The human brain has long been conceptualized as a mosaic of distinct areas, each responsible for specialized functions that together orchestrate perception, cognition, and behavior. This parcellation—the division of the cerebral cortex into discrete, functionally modular regions—has provided a foundational framework for decades of research in cognitive and systems neuroscience. However, a provocative new perspective challenges the very centrality of these brain areas in understanding the brain’s functional organization. In a groundbreaking publication set to reshape neuroscience, Hayden, Heilbronner, and Yoo argue that brain areas, while important, do not solely dictate brain function and that other organizational principles arguably play equally significant roles.

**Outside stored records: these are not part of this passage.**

-- pv_equiv track=rewrite | github.com/kbase/cdm-data-loaders | src/cdm_data_loader_utils/parsers/refseq/api/annotation_report.py | unique_annotations
-- ===== SOURCE A (Python) =====
-- def unique_annotations(data: dict):
--     seen = set()
--     for report in data.get("reports", []):
--         ann = report.get("annotation", {})
--         gene_id = ann.get("gene_id")
--         if gene_id and gene_id not in seen:
--             seen.add(gene_id)
--             yield gene_id, ann
-- ===== SOURCE B (Python) =====
-- def unique_annotations(data: dict):
--     # Recursive "nub": dedup the tail first, then prepend the head and filter
--     # its gene_id out of the tail's result. No seen-set, no dict memory.
--     anns = [r.get("annotation", {}) for r in data.get("reports", [])]
--
--     def go(rest):
--         if not rest:
--             return []
--         ann, tail = rest[0], go(rest[1:])
--         gid = ann.get("gene_id")
--         if gid:
--             return [(gid, ann)] + [p for p in tail if p[0] != gid]
--         return tail
--
--     yield from go(anns)
-- ===== Notes on version B (the rewrite author's own statement) =====
-- stated objective: alternative
-- what changed: Replaces the stateful seen-set forward scan with a memoryless recursive nub: dedup the tail recursively, then prepend the head annotation and filter its gene_id out of the downstream result (back-to-front construction, no seen set).
import Mathlib
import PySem

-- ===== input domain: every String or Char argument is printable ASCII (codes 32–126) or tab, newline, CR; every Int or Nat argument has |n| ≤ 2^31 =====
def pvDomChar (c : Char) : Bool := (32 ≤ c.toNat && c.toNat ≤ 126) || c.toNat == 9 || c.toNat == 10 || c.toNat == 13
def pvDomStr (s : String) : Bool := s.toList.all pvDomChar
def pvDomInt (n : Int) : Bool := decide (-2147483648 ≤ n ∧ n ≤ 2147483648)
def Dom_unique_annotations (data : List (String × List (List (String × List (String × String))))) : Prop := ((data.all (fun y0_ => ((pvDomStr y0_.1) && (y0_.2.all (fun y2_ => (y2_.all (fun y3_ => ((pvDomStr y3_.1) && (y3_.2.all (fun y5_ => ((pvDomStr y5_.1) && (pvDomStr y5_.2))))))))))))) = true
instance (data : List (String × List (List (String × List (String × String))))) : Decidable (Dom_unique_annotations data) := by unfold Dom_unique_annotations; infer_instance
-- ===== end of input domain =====

-- B replaces A's stateful seen-set forward scan with a memoryless recursive nub
-- (dedup the tail, then prepend the head and filter its gene_id downstream); same values, same order (alternative decomposition).

-- ===== PORT A =====
-- A: seen-set + incremental output list, one forward pass.
def unique_annotations (data : List (String × List (List (String × List (String × String))))) : List (String × (List (String × String))) :=
  (((PySem.Dict.mk data).getD "reports" []).foldl
    (fun (st : PySem.Set String × List (String × List (String × String))) report =>
      let ann := (PySem.Dict.mk report).getD "annotation" []
      match (PySem.Dict.mk ann).get? "gene_id" with
      | none => st
      | some gid =>
        if gid ≠ "" && !(PySem.Set.contains st.1 gid) then
          (PySem.Set.add st.1 gid, st.2 ++ [(gid, ann)])
        else st)
    (PySem.Set.empty, [])).2

-- ===== PORT B =====
-- B helper: recursive nub on the extracted annotation list (Source B's `go`).
def uaGo : List (List (String × String)) → List (String × List (String × String))
  | [] => []
  | ann :: rest =>
    let tail := uaGo rest
    match (PySem.Dict.mk ann).get? "gene_id" with
    | none => tail
    | some gid =>
      if gid ≠ "" then (gid, ann) :: tail.filter (fun p => p.1 ≠ gid) else tail

-- B: extract annotations, then recursively dedup back-to-front.
def unique_annotations_alt (data : List (String × List (List (String × List (String × String))))) : List (String × (List (String × String))) :=
  let anns := ((PySem.Dict.mk data).getD "reports" []).map
    (fun r => (PySem.Dict.mk r).getD "annotation" [])
  uaGo anns

-- ===== PRECONDITION & SPEC =====
def Spec_unique_annotations (data : List (String × List (List (String × List (String × String))))) (out : List (String × (List (String × String)))) : Prop := out = unique_annotations_alt data
instance (data : List (String × List (List (String × List (String × String))))) (out : List (String × (List (String × String)))) : Decidable (Spec_unique_annotations data out) := by unfold Spec_unique_annotations; infer_instance

-- ===== CLAIM (what is proved, stated in full; the proofs are below) =====
def Claim_equal_unique_annotations : Prop := ∀ (data : List (String × List (List (String × List (String × String))))), Dom_unique_annotations data → Spec_unique_annotations data (unique_annotations data)

-- ===== LEMMAS AND PROOFS =====

-- Invariant: A's fold from state (S, acc) over reports equals acc ++ B's nub
-- of these reports' annotations with the gids already in S filtered out.
theorem fold_eq_go (reports : List (List (String × List (String × String))))
    (S : PySem.Set String) (acc : List (String × List (String × String))) :
    (reports.foldl
      (fun (st : PySem.Set String × List (String × List (String × String))) report =>
        let ann := (PySem.Dict.mk report).getD "annotation" []
        match (PySem.Dict.mk ann).get? "gene_id" with
        | none => st
        | some gid =>
          if gid ≠ "" && !(PySem.Set.contains st.1 gid) then
            (PySem.Set.add st.1 gid, st.2 ++ [(gid, ann)])
          else st)
      (S, acc)).2
    = acc ++ (uaGo (reports.map (fun r => (PySem.Dict.mk r).getD "annotation" []))).filter
        (fun p => !(PySem.Set.contains S p.1)) := by
  induction reports generalizing S acc with
  | nil => simp [uaGo]
  | cons r rs ih =>
    simp only [List.foldl_cons, List.map_cons, uaGo]
    cases hg : (PySem.Dict.mk ((PySem.Dict.mk r).getD "annotation" [])).get? "gene_id" with
    | none => exact ih S acc
    | some gid =>
      dsimp only
      by_cases hne : gid = ""
      · rw [if_neg (by simp [hne]), if_neg (by simp [hne])]
        exact ih S acc
      · by_cases hc : gid ∈ S
        · rw [if_neg (by simp [hc]), if_pos (by simp [hne])]
          rw [ih S acc, List.filter_cons, if_neg (by simp [hc]), List.filter_filter]
          congr 1
          apply List.filter_congr
          intro p _
          by_cases h1 : p.1 ∈ S
          · simp [h1]
          · have h2 : ¬p.1 = gid := fun h => h1 (h ▸ hc)
            simp [h1, h2]
        · rw [if_pos (by simp [hne, hc]), if_pos (by simp [hne])]
          rw [ih (PySem.Set.add S gid) (acc ++ [(gid, (PySem.Dict.mk r).getD "annotation" [])])]
          rw [List.filter_cons, if_pos (by simp [hc]), List.filter_filter, List.append_assoc,
            List.singleton_append]
          congr 2
          apply List.filter_congr
          intro p _
          by_cases h1 : p.1 ∈ S <;> by_cases h2 : p.1 = gid <;>
            simp [PySem.Set.mem_add, h1, h2]

-- Post-composition: filtering with the empty seen set is the identity.
theorem filter_empty_eq (xs : List (String × List (String × String))) :
    xs.filter (fun p => !(PySem.Set.contains PySem.Set.empty p.1)) = xs := by
  apply List.filter_eq_self.mpr
  intro p _
  simp [PySem.Set.contains, PySem.Set.empty]

-- ===== VERDICT (by name: the statement is the Claim_ definition above) =====
theorem unique_annotations_spec : Claim_equal_unique_annotations := by
  intro data _
  unfold Spec_unique_annotations unique_annotations unique_annotations_alt
  rw [fold_eq_go _ PySem.Set.empty [], filter_empty_eq]
  simp
theorem pvBitsChar (z ws : Int) : 0 ≤ z →
    pvBits z ws = (List.map (fun k : Nat => (k:Int))
      (List.filter (fun k : Nat => PySem.Int.band (PySem.Int.bxor ws z >>> k) 1 != 0)
        (List.range (PySem.Int.bitLength z)))) := by
  induction z, ws using pvBits.induct with
  | case1 z ws h ih =>
    intro _
    have hz2 : (0:Int) ≤ PySem.Int.floordiv z 2 := by
      rw [PySem.Int.floordiv_eq_ediv_of_pos (by norm_num : (0:Int) < 2)]; omega
    rw [pvBits]
    simp only [dif_pos h]
    rw [PySem.Int.bitLength_of_pos h, List.range_succ_eq_map, List.filter_cons]
    have hhead : (PySem.Int.band (PySem.Int.bxor ws z >>> (0:Nat)) 1 != 0)
        = decide (PySem.Int.mod z 2 ≠ PySem.Int.mod ws 2) := by
      have h0 : PySem.Int.bxor ws z >>> (0:Nat) = PySem.Int.bxor ws z := by
        simp
      rw [h0, PySem.Int.band_one]
      by_cases hcond : PySem.Int.mod z 2 = PySem.Int.mod ws 2
      · have h1 : PySem.Int.mod (PySem.Int.bxor ws z) 2 = 0 := by
          by_contra hx; exact ((pvX2 ws z).mp hx) hcond.symm
        rw [h1, hcond]; simp
      · have h1 : PySem.Int.mod (PySem.Int.bxor ws z) 2 ≠ 0 := (pvX2 ws z).mpr (Ne.symm hcond)
        have h2 : decide (PySem.Int.mod z 2 ≠ PySem.Int.mod ws 2) = true := by simpa using hcond
        rw [h2]; simpa using h1
    have htail : ∀ k : Nat, (PySem.Int.band (PySem.Int.bxor ws z >>> (Nat.succ k)) 1 != 0)
        = (PySem.Int.band (PySem.Int.bxor (PySem.Int.floordiv ws 2) (PySem.Int.floordiv z 2) >>> k) 1 != 0) := by
      intro k
      have hs : PySem.Int.bxor ws z >>> (Nat.succ k)
          = PySem.Int.bxor (PySem.Int.floordiv ws 2) (PySem.Int.floordiv z 2) >>> k := by
        rw [show Nat.succ k = 1 + k from by omega, Int.shiftRight_add, ← pvX1]
        congr 1
        rw [PySem.Int.floordiv_eq_ediv_of_pos (by norm_num : (0:Int) < 2)]
        have := Int.shiftRight_eq_div_pow (PySem.Int.bxor ws z) 1
        simpa using this
      rw [hs]
    rw [ih hz2]
    rw [List.filter_map]
    have hcomp : ((fun k : Nat => PySem.Int.band (PySem.Int.bxor ws z >>> k) 1 != 0) ∘ Nat.succ)
        = (fun k : Nat => PySem.Int.band (PySem.Int.bxor (PySem.Int.floordiv ws 2) (PySem.Int.floordiv z 2) >>> k) 1 != 0) := by
      funext k; exact htail k
    rw [hcomp, hhead]
    by_cases hcond : PySem.Int.mod z 2 ≠ PySem.Int.mod ws 2
    · rw [if_pos hcond, if_pos (by simpa using hcond)]
      simp [List.map_map, Function.comp]
    · rw [if_neg hcond, if_neg (by simpa using hcond)]
      simp [List.map_map, Function.comp]
  | case2 z ws h =>
    intro hz
    have : z = 0 := by omega
    subst this
    rw [pvBits]
    simp [PySem.Int.bitLength_zero]

-- ===== B-side lemmas =====

-- shiftRight distributes over Python xor
theorem pvShiftXor (a b : Int) (k : Nat) :
    PySem.Int.bxor a b >>> k = PySem.Int.bxor (a >>> k) (b >>> k) := by
  induction k with
  | zero => simp
  | succ k ih =>
    have hone : ∀ e : Int, e >>> (1:Nat) = PySem.Int.floordiv e 2 := by
      intro e
      rw [PySem.Int.floordiv_eq_ediv_of_pos (by norm_num : (0:Int) < 2)]
      simpa using Int.shiftRight_eq_div_pow e 1
    rw [show k + 1 = k + 1 from rfl, Int.shiftRight_add, Int.shiftRight_add,
        Int.shiftRight_add, ih, hone, hone, hone, pvX1]
-- pv_equiv track=rewrite | github.com/wjl57/SudokuSolver | SudokuPuzzle.py | get_naked_pair_vals_in_possibilities_dict
-- ===== SOURCE A (Python) =====
-- def get_naked_pair_vals_in_possibilities_dict(possibilities_dict):
--     """
--     :param possibilities_dict: A dictionary with key = offsets and value = the possibilities
--     :return: A list of (offset, vals) tuples corresponding to the offsets with matching possibilities
--     i.e. get_naked_pairs_in_possibilities({0: [4, 7], 1: [2, 3], 3: [2, 3],
--     6: [4, 7], 7: [], 8: [0, 7], 9: [2, 3]})
--     returns: [((0, 6), [4, 7]), ((1, 3), [2, 3]), ((1, 9), [2, 3]), ((3, 9), [2, 3])]
--     """
--     l = len(possibilities_dict)
--     if l < 2:
--         return []
--     keys = list(possibilities_dict.keys())
--     naked_pairs_vals = []
--     for m in range(0, l):
--         vals = possibilities_dict[keys[m]]
--         for n in range(m+1, l):
--             if vals == possibilities_dict[keys[n]]:
--                 naked_pairs_vals.append(((keys[m], keys[n]), vals))
--     return naked_pairs_vals
-- ===== SOURCE B (Python) =====
-- def get_naked_pair_vals_in_possibilities_dict(possibilities_dict):
--     # Bucket the offsets by their possibility list; each offset then pairs
--     # exactly with the later members of its own bucket, which reproduces the
--     # nested-scan order of the result without comparing unrelated offsets.
--     buckets = {}
--     for key, vals in possibilities_dict.items():
--         buckets.setdefault(tuple(vals), []).append(key)
--     seen = {}
--     result = []
--     for key, vals in possibilities_dict.items():
--         t = tuple(vals)
--         rank = seen.get(t, 0)
--         seen[t] = rank + 1
--         for other in buckets[t][rank + 1:]:
--             result.append(((key, other), vals))
--     return result
-- ===== Notes on version B (the rewrite author's own statement) =====
-- stated objective: alternative
-- what changed: Replaces A's all-pairs double scan with list comparisons by a group-by dictionary keyed by the possibility tuple: each offset pairs only with the later members of its own bucket (tracked by a rank counter), which reproduces A's scan order with no cross-bucket comparisons.
import Mathlib
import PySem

At the heart of this reevaluation is the observation that traditional determinants of brain function, such as cytoarchitecture—the cellular composition of brain tissues—and connectivity patterns, frequently fail to converge into unified parcellations. Parcellations derived from histological, anatomical, or connectivity data tend to disagree substantially, raising critical questions about whether discrete “brain areas” can, in fact, be the ultimate functional units of the brain. Instead, the authors suggest embracing a more pluralistic view that acknowledges multiple coexisting principles underlying brain organization.
Among these alternative organizing principles are macroscale gradients, which represent continuous transitions in functional and structural brain properties across the cortex. Unlike the notion of sharply bounded areas, these gradients provide a spectrum of neural capabilities and properties that do not respect strictly demarcated boundaries. Furthermore, distributed networks—spatially dispersed but functionally interlinked sets of brain regions—serve as another major architecture, supporting cognitive processes that are inherently integrative and cross-regional. Classes of meso-scale structures like layers, columns, and patches are also vital for local processing and demonstrate an organizational complexity that often extends across traditional boundaries.
The study fundamentally challenges the long-standing assumption that cognitive functions neatly map onto these brain areas. It emphasizes that many cognitive processes depend on distributed patterns of activity and interactions across the cortex rather than being confined to isolated modules. For instance, complex cognition, including attention, memory, and decision-making, often emerges from widely distributed networks, complicating the simplistic picture of single areas controlling distinct cognitive domains.
One of the most striking implications of this work is the critique of how neuroscientists have historically clung to the concept of arealization, sometimes at the expense of exploring other brain organization models. The authors highlight that overreliance on brain areas as explanatory units may have limited the field’s capacity to capture the dynamic and integrative nature of brain function. They call for a paradigmatic shift that incorporates the fluid interplay of gradients, networks, and microscale structures alongside traditional parcellations.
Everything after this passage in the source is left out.